Coluna Não nos Renderemos / Coordenadores: Daniela Villani Bonaccorsi Rodrigues e Leonardo Monteiro Rodrigues
Durante a Assembleia Constituinte nacional, entre 1987 e 1988, muitos foram os embates quanto aos limites da participação popular, haja vista a necessidade de construção de uma constituição democrática e aberta, que atendesse sobretudo os anseios trabalhadores e a todos os necessitados de políticas sociais.
E assim, graças aos embates, e diante da "vitória" do campo social, foi instituído um texto constitucional onde foram estabelecidos mecanismos de controle social dos investimentos públicos, evitando-se desvios, a fim de aplicá-los nas mudanças estruturais fixadas pela nossa Lei Maior de 1988, onde o Estado brasileiro é protagonista nas transformações socioeconômicas.
A Constituição brasileira em consonância aos novos ares democráticos, mas principalmente devido às disputas entre as forças populares e o capital (nacional e internacional), erigiu-se em um texto plural, voltado ao fortalecimento da soberania nacional e em busca do desenvolvimento socioeconômico ambiental.

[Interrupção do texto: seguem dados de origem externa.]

-- pv_equiv track=rewrite | github.com/Ben-Wu/ShrugProgrammingLanguage | shrug_lang/tokenizer.py | join_strings
-- ===== SOURCE A (Python) =====
-- from typing import List
--
-- def join_strings(unparsed_tokens: List[str]):
--     """Join strings that have spaces in them"""
--     new_unparsed = []
--     reading_string = False
--     current_string = []
--     for unparsed_token in unparsed_tokens:
--         if reading_string:
--             if unparsed_token.endswith('"'):
--                 reading_string = False
--                 current_string.append(unparsed_token)
--                 new_unparsed.append(' '.join(current_string))
--                 current_string.clear()
--             else:
--                 current_string.append(unparsed_token)
--         elif (unparsed_token.startswith('"') and
--               (len(unparsed_token) == 1 or
--                not unparsed_token.endswith('"'))):
--             reading_string = True
--             current_string.append(unparsed_token)
--         else:
--             new_unparsed.append(unparsed_token)
--     if len(current_string):
--         new_unparsed.append(' '.join(current_string))
--     return new_unparsed
-- ===== SOURCE B (Python) =====
-- from typing import List
--
-- def join_strings(unparsed_tokens: List[str]):
--     """Join strings that have spaces in them"""
--     new_unparsed = []
--     i = 0
--     n = len(unparsed_tokens)
--     while i < n:
--         tok = unparsed_tokens[i]
--         if tok.startswith('"') and (len(tok) == 1 or not tok.endswith('"')):
--             # scan forward for the first token that ends the quoted string
--             j = i + 1
--             while j < n and not unparsed_tokens[j].endswith('"'):
--                 j += 1
--             if j < n:
--                 new_unparsed.append(' '.join(unparsed_tokens[i:j + 1]))
--                 i = j + 1
--             else:
--                 new_unparsed.append(' '.join(unparsed_tokens[i:]))
--                 i = n
--         else:
--             new_unparsed.append(tok)
--             i += 1
--     return new_unparsed
-- ===== Notes on version B (the rewrite author's own statement) =====
-- stated objective: alternative
-- what changed: Replaces A's single-pass state machine (reading_string flag with an accumulating current_string buffer and a post-loop flush) by an index loop that, at each string-start token, scans forward with an inner loop to the closing token and joins the inclusive slice in one step.
import Mathlib
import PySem

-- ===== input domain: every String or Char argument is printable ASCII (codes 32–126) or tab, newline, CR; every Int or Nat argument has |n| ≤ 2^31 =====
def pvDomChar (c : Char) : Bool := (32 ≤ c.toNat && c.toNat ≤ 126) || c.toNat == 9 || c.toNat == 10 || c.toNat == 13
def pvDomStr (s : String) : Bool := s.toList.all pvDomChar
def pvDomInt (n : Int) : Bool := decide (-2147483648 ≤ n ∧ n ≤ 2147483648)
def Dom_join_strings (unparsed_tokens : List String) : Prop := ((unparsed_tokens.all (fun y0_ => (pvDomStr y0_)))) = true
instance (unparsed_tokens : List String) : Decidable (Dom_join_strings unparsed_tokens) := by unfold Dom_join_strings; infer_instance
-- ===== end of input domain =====

-- B replaces A's reading_string state machine by an index loop with an inner forward
-- scan to the closing quote; same cost, different decomposition (objective: alternative).

-- ===== PORT A =====
-- loop state: (new_unparsed, reading_string, current_string)
def joinStringsStep (st : List String × Bool × List String) (t : String) :
    List String × Bool × List String :=
  let (nu, reading, cs) := st
  if reading then
    if PySem.Str.endswith t "\"" then
      (nu ++ [PySem.Str.join " " (cs ++ [t])], false, [])
    else
      (nu, true, cs ++ [t])
  else if PySem.Str.startswith t "\"" &&
          (PySem.Str.len t == 1 || !PySem.Str.endswith t "\"") then
    (nu, true, cs ++ [t])
  else
    (nu ++ [t], false, cs)

def join_strings (unparsed_tokens : List String) : List String :=
  let (nu, _, cs) := unparsed_tokens.foldl joinStringsStep ([], false, [])
  if cs.length ≠ 0 then nu ++ [PySem.Str.join " " cs] else nu

-- ===== PORT B =====
-- inner scan: split off the group up to and including the first token ending with '"'
def scanClose : List String → Option (List String × List String)
  | [] => none
  | t :: r =>
    if PySem.Str.endswith t "\"" then some ([t], r)
    else (scanClose r).map (fun p => (t :: p.1, p.2))

theorem scanClose_length {l : List String} {g r : List String}
    (h : scanClose l = some (g, r)) : r.length < l.length := by
  induction l generalizing g r with
  | nil => simp [scanClose] at h
  | cons t tl ih =>
    simp only [scanClose] at h
    split at h
    · cases h; simp
    · cases hs : scanClose tl with
      | none => simp [hs] at h
      | some p =>
        obtain ⟨g1, r1⟩ := p
        simp [hs] at h
        obtain ⟨h1, h2⟩ := h
        have := ih hs
        subst h2; simp; omega

def joinStringsGo : List String → List String
  | [] => []
  | t :: rest =>
    if PySem.Str.startswith t "\"" &&
       (PySem.Str.len t == 1 || !PySem.Str.endswith t "\"") then
      match h : scanClose rest with
      | some (g, rr) => PySem.Str.join " " (t :: g) :: joinStringsGo rr
      | none => [PySem.Str.join " " (t :: rest)]
    else
      t :: joinStringsGo rest
termination_by l => l.length
decreasing_by
  · exact Nat.lt_succ_of_lt (scanClose_length h)
  · simp

def join_strings_alt (unparsed_tokens : List String) : List String :=
  joinStringsGo unparsed_tokens

-- ===== PRECONDITION & SPEC =====
def Spec_join_strings (unparsed_tokens : List String) (out : List String) : Prop := out = join_strings_alt unparsed_tokens
instance (unparsed_tokens : List String) (out : List String) : Decidable (Spec_join_strings unparsed_tokens out) := by unfold Spec_join_strings; infer_instance

-- ===== CLAIM (what is proved, stated in full; the proofs are below) =====
def Claim_equal_join_strings : Prop := ∀ (unparsed_tokens : List String), Dom_join_strings unparsed_tokens → Spec_join_strings unparsed_tokens (join_strings unparsed_tokens)

-- ===== LEMMAS AND PROOFS =====

def pvFinalize (st : List String × Bool × List String) : List String :=
  if st.2.2.length ≠ 0 then st.1 ++ [PySem.Str.join " " st.2.2] else st.1

theorem join_strings_eq_finalize (ts : List String) :
    join_strings ts = pvFinalize (ts.foldl joinStringsStep ([], false, [])) := by
  unfold join_strings pvFinalize
  rcases ts.foldl joinStringsStep ([], false, []) with ⟨nu, b, cs⟩
  simp

theorem go_cons_start_some {t : String} {rest g rr : List String}
    (h1 : (PySem.Str.startswith t "\"" &&
        (PySem.Str.len t == 1 || !PySem.Str.endswith t "\"")) = true)
    (h2 : scanClose rest = some (g, rr)) :
    joinStringsGo (t :: rest) =
      PySem.Str.join " " (t :: g) :: joinStringsGo rr := by
  rw [joinStringsGo.eq_def]
  dsimp only
  rw [if_pos h1]
  split
  · rename_i g' rr' heq
    rw [h2] at heq; cases heq; rfl
  · rename_i heq
    rw [h2] at heq; cases heq

theorem go_cons_start_none {t : String} {rest : List String}
    (h1 : (PySem.Str.startswith t "\"" &&
        (PySem.Str.len t == 1 || !PySem.Str.endswith t "\"")) = true)
    (h2 : scanClose rest = none) :
    joinStringsGo (t :: rest) = [PySem.Str.join " " (t :: rest)] := by
  rw [joinStringsGo.eq_def]
  dsimp only
  rw [if_pos h1]
  split
  · rename_i g' rr' heq
    rw [h2] at heq; cases heq
  · rfl

theorem go_cons_notstart {t : String} {rest : List String}
    (h1 : ¬ (PySem.Str.startswith t "\"" &&
        (PySem.Str.len t == 1 || !PySem.Str.endswith t "\"")) = true) :
    joinStringsGo (t :: rest) = t :: joinStringsGo rest := by
  rw [joinStringsGo.eq_def]
  dsimp only
  rw [if_neg h1]

-- A's loop from the reading state, characterised by scanClose
theorem foldl_reading (ts : List String) (nu cs : List String) :
    ts.foldl joinStringsStep (nu, true, cs) =
      match scanClose ts with
      | some (g, rr) =>
          rr.foldl joinStringsStep (nu ++ [PySem.Str.join " " (cs ++ g)], false, [])
      | none => (nu, true, cs ++ ts) := by
  induction ts generalizing nu cs with
  | nil => simp [scanClose]
  | cons t tl ih =>
    rw [List.foldl_cons]
    dsimp only [joinStringsStep]
    simp only [if_true, scanClose]
    by_cases he : PySem.Str.endswith t "\"" = true
    · rw [if_pos he, if_pos he]
    · rw [if_neg he, if_neg he]
      rw [ih]
      cases hs : scanClose tl with
      | none => simp
      | some p => simp [List.append_assoc]

-- A's loop from the neutral state produces B's result
theorem foldl_neutral (ts : List String) (nu : List String) :
    pvFinalize (ts.foldl joinStringsStep (nu, false, [])) = nu ++ joinStringsGo ts := by
  induction hn : ts.length using Nat.strong_induction_on generalizing ts nu with
  | _ n ih =>
  cases ts with
  | nil => simp [joinStringsGo, pvFinalize]
  | cons t tl =>
    by_cases hst : (PySem.Str.startswith t "\"" &&
        (PySem.Str.len t == 1 || !PySem.Str.endswith t "\"")) = true
    · rw [List.foldl_cons]
      dsimp only [joinStringsStep]
      simp only [Bool.false_eq_true, if_false, List.nil_append]
      rw [if_pos hst]
      rw [foldl_reading]
      cases hs : scanClose tl with
      | none =>
        rw [go_cons_start_none hst hs]
        simp [pvFinalize]
      | some p =>
        obtain ⟨g, rr⟩ := p
        have hlt : rr.length < n := by
          have := scanClose_length hs; subst hn; simp at this ⊢; omega
        rw [ih rr.length hlt rr _ rfl]
        rw [go_cons_start_some hst hs]
        simp
    · rw [List.foldl_cons]
      dsimp only [joinStringsStep]
      simp only [Bool.false_eq_true, if_false, List.nil_append]
      rw [if_neg hst]
      rw [ih tl.length (by subst hn; simp) tl _ rfl]
      rw [go_cons_notstart hst]
      simp

-- ===== VERDICT (by name: the statement is the Claim_ definition above) =====
theorem join_strings_spec : Claim_equal_join_strings := by
  intro ts _
  unfold Spec_join_strings join_strings_alt
  rw [join_strings_eq_finalize, foldl_neutral]
  simp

Desta feita, se de um lado, em título dedicado à Ordem Econômica e Financeira, a começar pelos princípios gerais da atividade econômica, fundadas na valorização do trabalho humano e na livre iniciativa (art. 170, caput CR) adotando o pluralismo produtivo[i]; em outro, em título apartado, fixa a proteção do orçamento público, no artigo 167, III da CR, cujo princípio é a vedação de realização de operações de créditos que excedam o montante das despesas de capital, salvo exceções às autorizações relativas a créditos suplementares ou especiais, com finalidade definida, mediante autorização do Congresso Nacional, por maioria absoluta; e ainda, para reforçar, o inciso V do mesmo art. 167 da CR, que determina, nesses casos, constar a indicação dos recursos correspondentes para tanto.
Contudo, apesar das previsões constitucionais, a fim de viabilizar um projeto transformador da injusta sociedade brasileira, realizou-se uma série de alterações na Constituição de 1988, ao longo dos últimos 30 anos de neoliberalismo de regulação e de austeridade[ii], contrariando a sua ideologia constitucionalmente adotada[iii], bloqueando institucionalmente[iv] aquela, retirando ainda direitos, fragilizando o Estado e subordinado-o ao capitalismo financeiro[v].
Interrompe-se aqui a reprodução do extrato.